• [Prompt]: For the entries below, the result should be an exact transcription of the lines from the one with "let cols := (PySem.List.pyRange 0 n2 1).filter (fun" up to and including the one with "-- l.flatMap over", and only those.

• [Excerpted records]:
----

-- pv_equiv track=rewrite | github.com/pernici/hobj | src/graphs_gen.py | d_from_m_bip
-- ===== SOURCE A (Python) =====
-- from collections import defaultdict
--
-- def d_from_m_bip(m):
--     d = defaultdict(list)
--     n1 = len(m)
--     for i in range(n1):
--         for j in range(len(m[0])):
--             if m[i][j]:
--                 d[i].append(j+n1)
--                 d[j+n1].append(i)
--     return dict(d)
-- ===== SOURCE B (Python) =====
-- def d_from_m_bip(m):
--     # Different strategy: no incremental appends at all.  Each key's COMPLETE
--     # adjacency list is computed by a comprehension and assigned exactly once,
--     # at the key's first occurrence in a row-major walk: a row key i gets its
--     # whole row's neighbours; a column key j+n1, when first touched, gets the
--     # whole column scanned top to bottom.
--     n1 = len(m)
--     n2 = len(m[0]) if m else 0
--     d = {}
--     for i in range(n1):
--         cols = [j for j in range(n2) if m[i][j]]
--         if cols:
--             d[i] = [j + n1 for j in cols]
--             for j in cols:
--                 if j + n1 not in d:
--                     d[j + n1] = [i2 for i2 in range(n1) if m[i2][j]]
--     return d
-- ===== Notes on version B (the rewrite author's own statement) =====
-- stated objective: alternative
-- what changed: A builds every adjacency list incrementally, appending one endpoint per truthy cell into a defaultdict; B never appends: each key's complete adjacency list is computed by a comprehension (whole row, or whole column re-scanned top to bottom) and assigned exactly once at the key's first occurrence in the row-major walk.
import Mathlib
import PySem

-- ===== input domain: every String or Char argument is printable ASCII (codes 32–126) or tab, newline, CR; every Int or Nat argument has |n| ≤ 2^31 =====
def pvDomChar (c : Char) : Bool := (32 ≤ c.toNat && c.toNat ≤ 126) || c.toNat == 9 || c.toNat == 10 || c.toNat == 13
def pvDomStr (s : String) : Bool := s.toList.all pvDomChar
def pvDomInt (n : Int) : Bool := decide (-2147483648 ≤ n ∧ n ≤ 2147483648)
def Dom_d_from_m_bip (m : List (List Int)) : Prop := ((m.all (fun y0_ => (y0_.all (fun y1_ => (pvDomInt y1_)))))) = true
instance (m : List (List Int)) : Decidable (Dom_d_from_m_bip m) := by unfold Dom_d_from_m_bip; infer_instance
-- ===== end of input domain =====

-- B assigns each key's complete adjacency list once at its first occurrence (no incremental
-- appends, columns re-scanned whole); alternative algorithm, same asymptotic cost;
-- return-value equivalence; neither implementation mutates its argument.

-- ===== PORT A =====
-- fused double loop over a defaultdict(list); d[k].append(x) = modify k [] (· ++ [x])
def d_from_m_bip (m : List (List Int)) : List (Int × List Int) :=
  let n1 : Int := (m.length : Int)
  ((PySem.List.pyRange 0 n1 1).foldl (fun d i =>
    (PySem.List.pyRange 0 ((PySem.List.pyGetD m 0 []).length : Int) 1).foldl (fun d j =>
      if PySem.List.pyGetD (PySem.List.pyGetD m i []) j 0 ≠ 0 then
        (PySem.Dict.modify (PySem.Dict.modify d i [] (fun l => l ++ [j + n1])) (j + n1) [] (fun l => l ++ [i]))
      else d) d)
    PySem.Dict.empty).items

-- ===== PORT B =====
-- per row: the list `cols` of truthy columns; if nonempty, assign d[i] its whole row list at
-- once, then give each first-seen column key its whole column by a fresh scan of all rows
def d_from_m_bip_alt (m : List (List Int)) : List (Int × List Int) :=
  let n1 : Int := (m.length : Int)
  let n2 : Int := if m = [] then 0 else ((m.headD []).length : Int)
  ((PySem.List.pyRange 0 n1 1).foldl (fun d i =>
    let cols := (PySem.List.pyRange 0 n2 1).filter
      (fun j => decide (PySem.List.pyGetD (PySem.List.pyGetD m i []) j 0 ≠ 0))
    if cols = [] then d
    else
      cols.foldl (fun d j =>
        if d.contains (j + n1) then d
        else d.insert (j + n1) ((PySem.List.pyRange 0 n1 1).filter
          (fun i2 => decide (PySem.List.pyGetD (PySem.List.pyGetD m i2 []) j 0 ≠ 0))))
        (d.insert i (cols.map (fun j => j + n1))))
    PySem.Dict.empty).items

-- ===== PRECONDITION & SPEC =====
-- Pre_ excludes exactly the jagged matrices with some row shorter than the first row,
-- on which the Python A raises IndexError at m[i][j].
def Pre_d_from_m_bip (m : List (List Int)) : Prop :=
  ∀ r ∈ m, (m.headD []).length ≤ r.length
instance (m : List (List Int)) : Decidable (Pre_d_from_m_bip m) := by unfold Pre_d_from_m_bip; infer_instance
def pvWitness_d_from_m_bip : List (List Int) := [[1, 0], [0, 1]]

def Spec_d_from_m_bip (m : List (List Int)) (out : List (Int × List Int)) : Prop := out = d_from_m_bip_alt m
instance (m : List (List Int)) (out : List (Int × List Int)) : Decidable (Spec_d_from_m_bip m out) := by unfold Spec_d_from_m_bip; infer_instance

-- ===== CLAIM (what is proved, stated in full; the proofs are below) =====
def Claim_equal_d_from_m_bip : Prop := ∀ (m : List (List Int)), Dom_d_from_m_bip m → Pre_d_from_m_bip m → Spec_d_from_m_bip m (d_from_m_bip m)

-- ===== LEMMAS AND PROOFS =====

-- the cell test m[i][j] (as both ports read it, totalised by pyGetD)
def cB (m : List (List Int)) (i j : Int) : Bool :=
  decide (PySem.List.pyGetD (PySem.List.pyGetD m i []) j 0 ≠ 0)

-- the two dict events A generates at cell (i, j)
def rowEv (m : List (List Int)) (n1 n2 i : Int) : List (Int × Int) :=
  (PySem.List.pyRange 0 n2 1).flatMap
    (fun j => if cB m i j then [(i, j + n1), (j + n1, i)] else [])

-- all events of the first k rows, in A's row-major order
def Ev (m : List (List Int)) (n1 n2 k : Int) : List (Int × Int) :=
  (PySem.List.pyRange 0 k 1).flatMap (rowEv m n1 n2)

-- final value of key c: the second components of all events keyed c
def outF (m : List (List Int)) (n1 n2 : Int) (c : Int) : Int × List Int :=
  (c, ((Ev m n1 n2 n1).filter (fun p => p.1 == c)).map (·.2))


-- the single dict event step of A: d[p.1].append(p.2)
def mstep (d : PySem.Dict Int (List Int)) (p : Int × Int) : PySem.Dict Int (List Int) :=
  d.modify p.1 [] (fun l => l ++ [p.2])

-- B's row step with the two sizes abstracted (definitionally the body of B's outer fold)
def bStep (m : List (List Int)) (n1 n2 : Int) (d : PySem.Dict Int (List Int)) (i : Int) :
    PySem.Dict Int (List Int) :=
  let cols := (PySem.List.pyRange 0 n2 1).filter (fun j => cB m i j)
  if cols = [] then d
  else
    cols.foldl (fun d j =>
      if d.contains (j + n1) then d
      else d.insert (j + n1) ((PySem.List.pyRange 0 n1 1).filter (fun i2 => cB m i2 j)))
      (d.insert i (cols.map (fun j => j + n1)))

-- l.flatMap over guarded singletons is a filtered map
theorem flatMap_if_singleton {α β : Type} (l : List α) (p : α → Bool) (f : α → β) :
    l.flatMap (fun a => if p a then [f a] else []) = (l.filter p).map f := by
  induction l with
  | nil => rfl
  | cons x xs ih => by_cases h : p x <;> simp [h, ih]

-- a flatMap supported at a single element of a Nodup list collapses to that element
theorem flatMap_eq_of_single {β : Type} (l : List Int) (g : Int → List β) (i : Int)
    (hnd : l.Nodup) (hi : i ∈ l) (h : ∀ a ∈ l, a ≠ i → g a = []) : l.flatMap g = g i := by
  induction l with
  | nil => cases hi
  | cons x xs ih =>
    rcases List.mem_cons.mp hi with rfl | hi'
    · have hrest : xs.flatMap g = [] := by
        apply List.flatMap_eq_nil_iff.mpr
        intro a ha
        exact h a (List.mem_cons_of_mem _ ha) (fun he => (List.nodup_cons.mp hnd).1 (he ▸ ha))
      simp [hrest]
    · have hx : g x = [] := h x List.mem_cons_self (fun he => (List.nodup_cons.mp hnd).1 (he ▸ hi'))
      simp [hx]
      exact ih (List.nodup_cons.mp hnd).2 hi' (fun a ha => h a (List.mem_cons_of_mem _ ha))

----

• [Expected answer]:
  let cols := (PySem.List.pyRange 0 n2 1).filter (fun j => cB m i j)
  if cols = [] then d
  else
    cols.foldl (fun d j =>
      if d.contains (j + n1) then d
      else d.insert (j + n1) ((PySem.List.pyRange 0 n1 1).filter (fun i2 => cB m i2 j)))
      (d.insert i (cols.map (fun j => j + n1)))

-- l.flatMap over guarded singletons is a filtered map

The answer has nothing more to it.